Pixar lost 90% of its file tree in a matter of seconds. They had backups, but nobody knew they were broken because they hadn’t been tested. Luckily, by pure accident, a deus ex machina appeared in the form of a working mother and her home desktop.
It may have happened years ago but, as someone who works in this field, I can tell you: the same problems, the same oversights, are as much with us today as they were back then. Some companies still don’t back up off-site, they don’t perform disaster recovery tests often enough, or they don’t test at all, or they don’t back up at all. This, in spite of the wealth of new tools and services we have today that we didn’t in 1997, like the cloud, which solves most of these problems all at once.
(A license plate in Toy Story 4 which reads “RMRF97”; image capture via u/Numerous-Lemon)
Whether you’re an executive managing tens of millions of dollars in value, or just a person who has important stuff on your computer, it’s important to learn the lessons of the past. Pixar did. According to The Next Web, following their crisis:
The systems administrators definitely “went through some deep soul-searching” about the backup plans and came to the big production meeting with a new backup plan in place, which was talked over very thoroughly.
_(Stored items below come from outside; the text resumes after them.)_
-- pv_equiv track=rewrite | github.com/healeycodes/hidden-in-apostrophes | apostophe-code.py | insert_morse
-- ===== SOURCE A (Python) =====
-- APOSTROPHE = '\''
--
-- RIGHT_MARK = '’'
--
-- morse = [".-", "-...", "-.-.", "-..", ".", "..-.", "--.", "....",
--          "..", ".---", "-.-", ".-..", "--", "-.", "---", ".--.",
--          "--.-", ".-.", "...", "-", "..-", "...-", ".--", "-..-",
--          "-.--", "--.."]
--
-- flatten = lambda l: [item for sublist in l for item in sublist]
--
-- def to_morse(message):
--     m = [morse[ord(c)-97] for c in message.lower()]
--     return flatten(m)
--
-- def insert_morse(message, source):
--     # a list of dots and dashes
--     morse = to_morse(message)
--     # a list of the two types of apostrophes
--     secret = [APOSTROPHE if m == '.' else RIGHT_MARK for m in morse]
--     inserted = []
--     for c in source:
--         if len(secret) > 0 and (c == APOSTROPHE or c == RIGHT_MARK):
--             inserted.append(secret.pop(0))
--         else:
--             inserted.append(c)
--     return ''.join(inserted)
-- ===== SOURCE B (Python) =====
-- APOSTROPHE = '\''
--
-- RIGHT_MARK = '\u2019'
--
-- _MORSE = {chr(97 + i): code for i, code in enumerate([
--     ".-", "-...", "-.-.", "-..", ".", "..-.", "--.", "....",
--     "..", ".---", "-.-", ".-..", "--", "-.", "---", ".--.",
--     "--.-", ".-.", "...", "-", "..-", "...-", ".--", "-..-",
--     "-.--", "--.."])}
--
-- def insert_morse(message, source):
--     code = ''.join(_MORSE[c] for c in message.lower())
--     chars = list(source)
--     positions = [i for i, c in enumerate(source)
--                  if c == APOSTROPHE or c == RIGHT_MARK]
--     for i, sym in zip(positions, code):
--         chars[i] = APOSTROPHE if sym == '.' else RIGHT_MARK
--     return ''.join(chars)
-- ===== Notes on version B (the rewrite author's own statement) =====
-- stated objective: alternative
-- what changed: A scans the source while destructively popping a precomputed queue of secret apostrophes; B instead precomputes the index list of apostrophe positions and scatters the morse-coded marks into the character list by position, joining once.
-- outside the precondition, e.g. on insert_morse('`', "''"): A returns '’’', B raises KeyError; on insert_morse(' ', "''"): A raises IndexError, B raises KeyError
import Mathlib
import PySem

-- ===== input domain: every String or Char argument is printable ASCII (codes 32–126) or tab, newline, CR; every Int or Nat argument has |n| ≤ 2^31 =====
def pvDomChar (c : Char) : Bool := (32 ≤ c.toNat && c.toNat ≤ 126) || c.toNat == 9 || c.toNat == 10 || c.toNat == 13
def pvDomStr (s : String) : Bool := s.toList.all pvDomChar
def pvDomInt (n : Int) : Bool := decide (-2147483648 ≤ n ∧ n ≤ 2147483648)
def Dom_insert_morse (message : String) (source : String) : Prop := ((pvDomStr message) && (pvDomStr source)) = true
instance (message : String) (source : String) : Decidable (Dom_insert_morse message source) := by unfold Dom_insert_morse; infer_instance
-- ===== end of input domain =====

-- B replaces A's scan-and-consume secret queue by a precomputed apostrophe-position
-- table and a position-driven scatter over the character list (objective: alternative decomposition).


-- ===== PORT A =====
def morseTableA : List String :=
  [".-", "-...", "-.-.", "-..", ".", "..-.", "--.", "....",
   "..", ".---", "-.-", ".-..", "--", "-.", "---", ".--.",
   "--.-", ".-.", "...", "-", "..-", "...-", ".--", "-..-",
   "-.--", "--.."]

-- to_morse: [morse[ord(c)-97] for c in message.lower()], flattened to its characters.
-- pyGet? is exact Python indexing; getD "" is only reached where Python raises IndexError (outside Pre_).
def toMorseA (message : String) : List Char :=
  ((PySem.Str.lower message).toList.map
      (fun c => (PySem.List.pyGet? morseTableA ((c.toNat : Int) - 97)).getD "")).flatMap String.toList

-- A's loop: for c in source, pop the front of secret at apostrophe glyphs while secret is nonempty.
def loopA : List Char → List Char → List Char
  | [], _ => []
  | c :: cs, s0 :: srest =>
    if c = '\'' ∨ c = '’' then s0 :: loopA cs srest
    else c :: loopA cs (s0 :: srest)
  | c :: cs, [] => c :: loopA cs []

def insert_morse (message : String) (source : String) : String :=
  let morse := toMorseA message
  let secret := morse.map (fun m => if m = '.' then '\'' else '’')
  String.ofList (loopA source.toList secret)

-- ===== PORT B =====
-- _MORSE = {chr(97+i): code for i, code in enumerate([...])}
def morseDictB : PySem.Dict Char String :=
  PySem.Dict.ofList ((PySem.List.enumerate morseTableA 0).map
      (fun p => (Char.ofNat (97 + p.1.toNat), p.2)))

-- B: code = joined morse string; positions = indices of apostrophe glyphs; scatter marks into chars.
-- getD "" is only reached where B's Python raises KeyError (outside Pre_).
def insert_morse_alt (message : String) (source : String) : String :=
  let code : List Char := (PySem.Str.lower message).toList.flatMap
      (fun c => ((morseDictB.get? c).getD "").toList)
  let chars := source.toList
  let positions : List Nat := (PySem.List.enumerate source.toList 0).filterMap
      (fun p => if p.2 = '\'' ∨ p.2 = '’' then some p.1.toNat else none)
  String.ofList ((positions.zip code).foldl
      (fun l p => l.set p.1 (if p.2 = '.' then '\'' else '’')) chars)

-- ===== PRECONDITION & SPEC =====
-- Pre_ excludes messages containing any non-letter character: on most of them A raises
-- IndexError, and on those whose code points lie in 91–96 A returns a value only through
-- Python's negative-index wraparound, an artefact of its implementation; B's natural dict
-- lookup raises KeyError on all of them.
def Pre_insert_morse (message : String) (source : String) : Prop :=
  (message.toList.all (fun c =>
    (97 ≤ c.toNat && c.toNat ≤ 122) || (65 ≤ c.toNat && c.toNat ≤ 90))) = true
instance (message : String) (source : String) : Decidable (Pre_insert_morse message source) := by
  unfold Pre_insert_morse; infer_instance

def pvWitness_insert_morse : String × String := ("sos", "it's a 'day' isn't it ''''''''")

def Spec_insert_morse (message : String) (source : String) (out : String) : Prop := out = insert_morse_alt message source
instance (message : String) (source : String) (out : String) : Decidable (Spec_insert_morse message source out) := by unfold Spec_insert_morse; infer_instance

-- ===== CLAIM (what is proved, stated in full; the proofs are below) =====
def Claim_equal_insert_morse : Prop := ∀ (message : String) (source : String), Dom_insert_morse message source → Pre_insert_morse message source → Spec_insert_morse message source (insert_morse message source)

-- ===== LEMMAS AND PROOFS =====

theorem toNat_ofNat_valid (n : Nat) (h : n < 55296) : (Char.ofNat n).toNat = n := by
  unfold Char.ofNat
  rw [dif_pos (Or.inl h : Nat.isValidChar n)]
  simp [Char.ofNatAux, Char.toNat]

theorem char_le_iff (a b : Char) : a ≤ b ↔ a.toNat ≤ b.toNat := by
  rw [Char.le_def, UInt32.le_iff_toNat_le]
  exact Iff.rfl

theorem isupper_iff (c : Char) : PySem.Chars.isupper c = true ↔ (65 ≤ c.toNat ∧ c.toNat ≤ 90) := by
  unfold PySem.Chars.isupper
  simp only [Bool.and_eq_true, decide_eq_true_eq, char_le_iff]
  have hA : ('A' : Char).toNat = 65 := rfl
  have hZ : ('Z' : Char).toNat = 90 := rfl
  rw [hA, hZ]

theorem lowerChar_bounds {c : Char}
    (h : (97 ≤ c.toNat ∧ c.toNat ≤ 122) ∨ (65 ≤ c.toNat ∧ c.toNat ≤ 90)) :
    97 ≤ (PySem.Chars.lowerChar c).toNat ∧ (PySem.Chars.lowerChar c).toNat ≤ 122 := by
  unfold PySem.Chars.lowerChar
  by_cases hu : PySem.Chars.isupper c = true
  · have hb := (isupper_iff c).mp hu
    rw [if_pos hu, toNat_ofNat_valid _ (by omega)]
    omega
  · rw [if_neg hu]
    rcases h with h | h
    · omega
    · exact absurd ((isupper_iff c).mpr h) hu

-- the keys B's dict comprehension produces, computed once
theorem keysB : ((PySem.List.enumerate morseTableA 0).map
      (fun p => (Char.ofNat (97 + p.1.toNat), p.2))).map Prod.fst
    = ['a','b','c','d','e','f','g','h','i','j','k','l','m',
       'n','o','p','q','r','s','t','u','v','w','x','y','z'] := by decide

theorem itemsB : morseDictB.items
    = (PySem.List.enumerate morseTableA 0).map
        (fun p => (Char.ofNat (97 + p.1.toNat), p.2)) := by
  unfold morseDictB
  have h := PySem.Dict.items_foldl_insert_fresh
      ((PySem.List.enumerate morseTableA 0).map
        (fun p => (Char.ofNat (97 + p.1.toNat), p.2)))
      Prod.fst Prod.snd PySem.Dict.empty
      (by intro a _; exact PySem.Dict.contains_empty _)
      (by rw [keysB]; decide)
  rw [show PySem.Dict.ofList ((PySem.List.enumerate morseTableA 0).map
      (fun p => (Char.ofNat (97 + p.1.toNat), p.2)))
    = ((PySem.List.enumerate morseTableA 0).map
      (fun p => (Char.ofNat (97 + p.1.toNat), p.2))).foldl
        (fun d p => d.insert p.1 p.2) PySem.Dict.empty from rfl]
  rw [h]
  rw [show (PySem.Dict.empty : PySem.Dict Char String).items = [] from rfl, List.nil_append,
    List.map_map]
  exact List.map_congr_left (fun a _ => rfl)

theorem dict_getB (i : Nat) (hi : i < 26) :
    morseDictB.get? (Char.ofNat (97 + i)) = some (morseTableA[i]'(by simp [morseTableA]; omega)) := by
  refine PySem.Dict.get?_of_mem_items _ ?_ (PySem.Dict.nodup_keys_ofList _)
  · rw [itemsB]
    apply List.mem_map.mpr
    refine ⟨((i : Int), morseTableA[i]'(by simp [morseTableA]; omega)), ?_, ?_⟩
    · exact (PySem.List.mem_enumerate_iff _ _ _).mpr ⟨i, by simp [morseTableA]; omega, by simp⟩
    · simp

-- per lowered letter, A's list lookup and B's dict lookup give the same code string
theorem perchar_eq {d : Char} (h1 : 97 ≤ d.toNat) (h2 : d.toNat ≤ 122) :
    (PySem.List.pyGet? morseTableA ((d.toNat : Int) - 97)).getD ""
      = (morseDictB.get? d).getD "" := by
  have hlen : morseTableA.length = 26 := rfl
  have hlt : ((d.toNat : Int) - 97) < (morseTableA.length : Int) := by rw [hlen]; omega
  rw [PySem.List.pyGet?_eq_some_getElem morseTableA (by omega) hlt]
  have hd : d = Char.ofNat (97 + (d.toNat - 97)) := by
    rw [Nat.add_sub_cancel' h1, Char.ofNat_toNat]
  conv_rhs => rw [hd]
  rw [dict_getB (d.toNat - 97) (by omega)]
  simp only [Option.getD_some]
  have hidx : ((d.toNat : Int) - 97).toNat = d.toNat - 97 := by omega
  simp [hidx]

theorem loopA_nil (cs : List Char) : loopA cs [] = cs := by
  induction cs with
  | nil => rfl
  | cons c cs ih => simp [loopA, ih]

theorem enumerate_shift {α : Type} (xs : List α) (s : Int) :
    PySem.List.enumerate xs (s + 1) = (PySem.List.enumerate xs s).map (fun p => (p.1 + 1, p.2)) := by
  induction xs generalizing s with
  | nil => simp [PySem.List.enumerate_nil]
  | cons x xs ih =>
      rw [PySem.List.enumerate_cons, PySem.List.enumerate_cons, List.map_cons, ih (s + 1)]

def positionsOf (cs : List Char) : List Nat :=
  (PySem.List.enumerate cs 0).filterMap
    (fun p => if p.2 = '\'' ∨ p.2 = '’' then some p.1.toNat else none)

theorem positions_cons (c : Char) (cs : List Char) :
    positionsOf (c :: cs)
      = (if c = '\'' ∨ c = '’' then [0] else []) ++ (positionsOf cs).map (· + 1) := by
  unfold positionsOf
  rw [PySem.List.enumerate_cons, List.filterMap_cons]
  have h1 : PySem.List.enumerate cs (0 + 1) = (PySem.List.enumerate cs 0).map (fun p => (p.1 + 1, p.2)) :=
    enumerate_shift cs 0
  have h2 : ((PySem.List.enumerate cs 0).map (fun p => (p.1 + 1, p.2))).filterMap
        (fun p => if p.2 = '\'' ∨ p.2 = '’' then some p.1.toNat else none)
      = ((PySem.List.enumerate cs 0).filterMap
        (fun p => if p.2 = '\'' ∨ p.2 = '’' then some p.1.toNat else none)).map (· + 1) := by
    rw [List.filterMap_map, List.map_filterMap]
    apply List.filterMap_congr
    intro p hp
    have hnn : 0 ≤ p.1 := by
      rcases (PySem.List.mem_enumerate_iff _ _ _).mp hp with ⟨k, hk, rfl⟩
      simp
    by_cases h : p.2 = '\'' ∨ p.2 = '’'
    · simp only [Function.comp_apply, h, if_true, Option.map_some]
      congr 1
      omega
    · simp [Function.comp, h]
  norm_num at h1 ⊢
  rw [h1, h2]
  by_cases h : c = '\'' ∨ c = '’' <;> simp [h]

theorem foldl_set_shift (ps : List (Nat × Char)) (a : Char) (l : List Char) :
    (ps.map (fun p => (p.1 + 1, p.2))).foldl
        (fun l p => l.set p.1 (if p.2 = '.' then '\'' else '’')) (a :: l)
      = a :: ps.foldl (fun l p => l.set p.1 (if p.2 = '.' then '\'' else '’')) l := by
  induction ps generalizing l with
  | nil => rfl
  | cons p ps ih => simp [List.foldl_cons, List.set_cons_succ, ih]

-- the heart: A's consume-a-queue loop equals B's position scatter
theorem scatter_eq (cs : List Char) (code : List Char) :
    loopA cs (code.map (fun m => if m = '.' then '\'' else '’'))
      = ((positionsOf cs).zip code).foldl
          (fun l p => l.set p.1 (if p.2 = '.' then '\'' else '’')) cs := by
  induction cs generalizing code with
  | nil => cases code <;> rfl
  | cons c cs ih =>
      rw [positions_cons]
      by_cases hc : c = '\'' ∨ c = '’'
      · cases code with
        | nil => simp [hc, loopA_nil]
        | cons y ys =>
            simp only [List.map_cons, loopA, hc, if_true, List.cons_append,
              List.nil_append, List.zip_cons_cons, List.foldl_cons]
            have hz : ((positionsOf cs).map (· + 1)).zip ys
                = ((positionsOf cs).zip ys).map (fun p => (p.1 + 1, p.2)) := by
              rw [List.zip_map_left]; rfl
            simp [hz, List.set_cons_zero, foldl_set_shift, ih]
      · have hz : ((positionsOf cs).map (· + 1)).zip code
            = ((positionsOf cs).zip code).map (fun p => (p.1 + 1, p.2)) := by
          rw [List.zip_map_left]; rfl
        cases code with
        | nil => simp [hc, loopA_nil]
        | cons y ys =>
            simp only [List.map_cons, loopA, hc, if_false, List.nil_append, hz,
              foldl_set_shift]
            simpa using ih (y :: ys)

-- on letter-only messages the two code lists coincide
theorem code_eq (message : String) (hm : Pre_insert_morse message "") :
    toMorseA message
      = (PySem.Str.lower message).toList.flatMap (fun c => ((morseDictB.get? c).getD "").toList) := by
  unfold toMorseA
  rw [List.flatMap_map]
  have hl : (PySem.Str.lower message).toList = message.toList.map PySem.Chars.lowerChar := by
    simp [PySem.Chars.lower]
  rw [hl]
  apply List.flatMap_congr
  intro d hd
  rcases List.mem_map.mp hd with ⟨c, hc, rfl⟩
  have hb := List.all_eq_true.mp hm c hc
  simp only [Bool.or_eq_true, Bool.and_eq_true, decide_eq_true_eq] at hb
  have hlo := lowerChar_bounds hb
  exact congrArg String.toList (perchar_eq hlo.1 hlo.2)

-- ===== VERDICT (by name: the statement is the Claim_ definition above) =====
theorem insert_morse_spec : Claim_equal_insert_morse := by
  intro message source _ hpre
  unfold Spec_insert_morse insert_morse insert_morse_alt
  rw [← code_eq message hpre]
  exact congrArg String.ofList (scatter_eq source.toList (toMorseA message))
Oddly enough, it ended up making no difference. In December, 1998, four of Pixar’s best writers were tasked with taking a look at the final movie and...they didn’t like it. They rewrote the whole thing, and the studio had to start everything over from scratch.
So there you go. If you’d like the chance to rebuild your entire company from scratch--everything you’ve worked on, everything you’ve built, back to square one--then maybe backing up isn’t necessary for you. Otherwise, it probably is.